In recent years, call detail records (CDRs) have been widely used in human mobility research. Although CDRs are originally collected for billing purposes, the vast amount of digital footprints generated by calling and texting activities provide useful insights into population movement. However, can we fully trust CDRs given the uneven distribution of people’s phone communication activities in space and time? In this article, we investigate this issue using a mobile phone location dataset collected from over one million subscribers in Shanghai, China. It includes CDRs (~27%) plus other cellphone-related logs (e.g., tower pings, cellular handovers) generated in a workday. We extract all CDRs into a separate dataset in order to compare human mobility patterns derived from CDRs vs. from the complete dataset.
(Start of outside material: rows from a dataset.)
-- pv_equiv track=rewrite | github.com/mikeparcewski/wicked-garden | scripts/_sqlite_store.py | _sanitize_fts_query
-- ===== SOURCE A (Python) =====
-- def _sanitize_fts_query(query: str) -> str:
--     """Sanitize a query string for FTS5 MATCH expressions.
--
--     FTS5's default tokenizer splits on hyphens, so a query like
--     ``wicked-garden`` is interpreted as ``wicked NOT garden``.
--     This function wraps any hyphenated token in double-quotes so
--     FTS5 treats it as a phrase query (adjacent tokens) instead.
--
--     Already-quoted terms are left untouched.
--
--     Note: This is NOT a general-purpose input sanitization layer.
--     Callers are internal plugin agents (memory recall, search commands),
--     not raw end-user input. FTS5 operators (OR, NOT, NEAR, column
--     filters) are intentionally preserved for advanced queries.
--     Malformed FTS5 expressions raise OperationalError, caught by
--     ``SqliteStore.search()`` which returns ``[]`` gracefully.
--
--     Examples:
--         "wicked-garden"          -> '"wicked-garden"'
--         "code-review deployment" -> '"code-review" deployment'
--         '"already quoted"'       -> '"already quoted"'
--         "plain search"           -> 'plain search'
--     """
--     if not query:
--         return query
--
--     tokens: list[str] = []
--     i = 0
--     chars = query
--
--     while i < len(chars):
--         # Pass through already-quoted phrases untouched
--         if chars[i] == '"':
--             end = chars.find('"', i + 1)
--             if end == -1:
--                 # Unmatched quote — take rest of string as-is
--                 tokens.append(chars[i:])
--                 break
--             tokens.append(chars[i:end + 1])
--             i = end + 1
--         elif chars[i] in (' ', '\t', '\n'):
--             tokens.append(chars[i])
--             i += 1
--         else:
--             # Collect a non-whitespace, non-quoted token
--             j = i
--             while j < len(chars) and chars[j] not in (' ', '\t', '\n', '"'):
--                 j += 1
--             token = chars[i:j]
--             # Wrap tokens with internal hyphens in double-quotes.
--             # Preserve leading-hyphen tokens (FTS5 NOT operator, e.g. "-bar")
--             # and FTS5 column filters (e.g. "title:foo-bar").
--             if '-' in token and not token.startswith('"') and not token.startswith('-') and ':' not in token:
--                 token = f'"{token}"'
--             tokens.append(token)
--             i = j
--
--     return ''.join(tokens)
-- ===== SOURCE B (Python) =====
-- def _quote_token(tok: str) -> str:
--     """Wrap a hyphenated token in double-quotes (FTS5 phrase), preserving
--     NOT-operator tokens (leading '-') and column filters (containing ':')."""
--     if '-' in tok and not tok.startswith('-') and ':' not in tok:
--         return f'"{tok}"'
--     return tok
--
--
-- def _outside(text: str) -> str:
--     """Quote hyphenated tokens in quote-free text, preserving all whitespace,
--     by nested split/join on each of the three whitespace separators."""
--     return '\n'.join(
--         '\t'.join(
--             ' '.join(_quote_token(t) for t in tabbed.split(' '))
--             for tabbed in line.split('\t')
--         )
--         for line in text.split('\n')
--     )
--
--
-- def _sanitize_fts_query(query: str) -> str:
--     # Split on '"': even pieces are outside quotes, odd pieces inside.
--     parts = query.split('"')
--     out = [_outside(parts[0])]
--     k = 1
--     while k < len(parts):
--         if k == len(parts) - 1:
--             # Unmatched quote -- take rest of string as-is
--             out.append('"' + parts[k])
--         else:
--             out.append('"' + parts[k] + '"' + _outside(parts[k + 1]))
--         k += 2
--     return ''.join(out)
-- ===== Notes on version B (the rewrite author's own statement) =====
-- stated objective: faster
-- what changed: Replaces A's manual per-character index-scanning while-loop (explicit i/j bookkeeping and str.find) by a declarative decomposition: split the query on the double-quote character so even pieces are outside quotes and odd pieces inside, then quote hyphenated tokens in the outside pieces with nested split/join on each whitespace separator.
import Mathlib
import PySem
From an individual perspective, the effectiveness of CDRs in estimating three frequently used mobility indicators is evaluated. We find that CDRs tend to underestimate the total travel distance and the movement entropy, while they can provide a good estimate to the radius of gyration. In addition, we observe that the level of deviation is related to the ratio of CDRs in an individual’s trajectory. From a collective perspective, we compare the outcomes of these two datasets in terms of the distance decay effect and urban community detection. The major differences are closely related to the habit of mobile phone usage in space and time. We believe that the event-triggered nature of CDRs does introduce a certain degree of bias in human mobility research and we suggest that researchers use caution to interpret results derived from CDR data.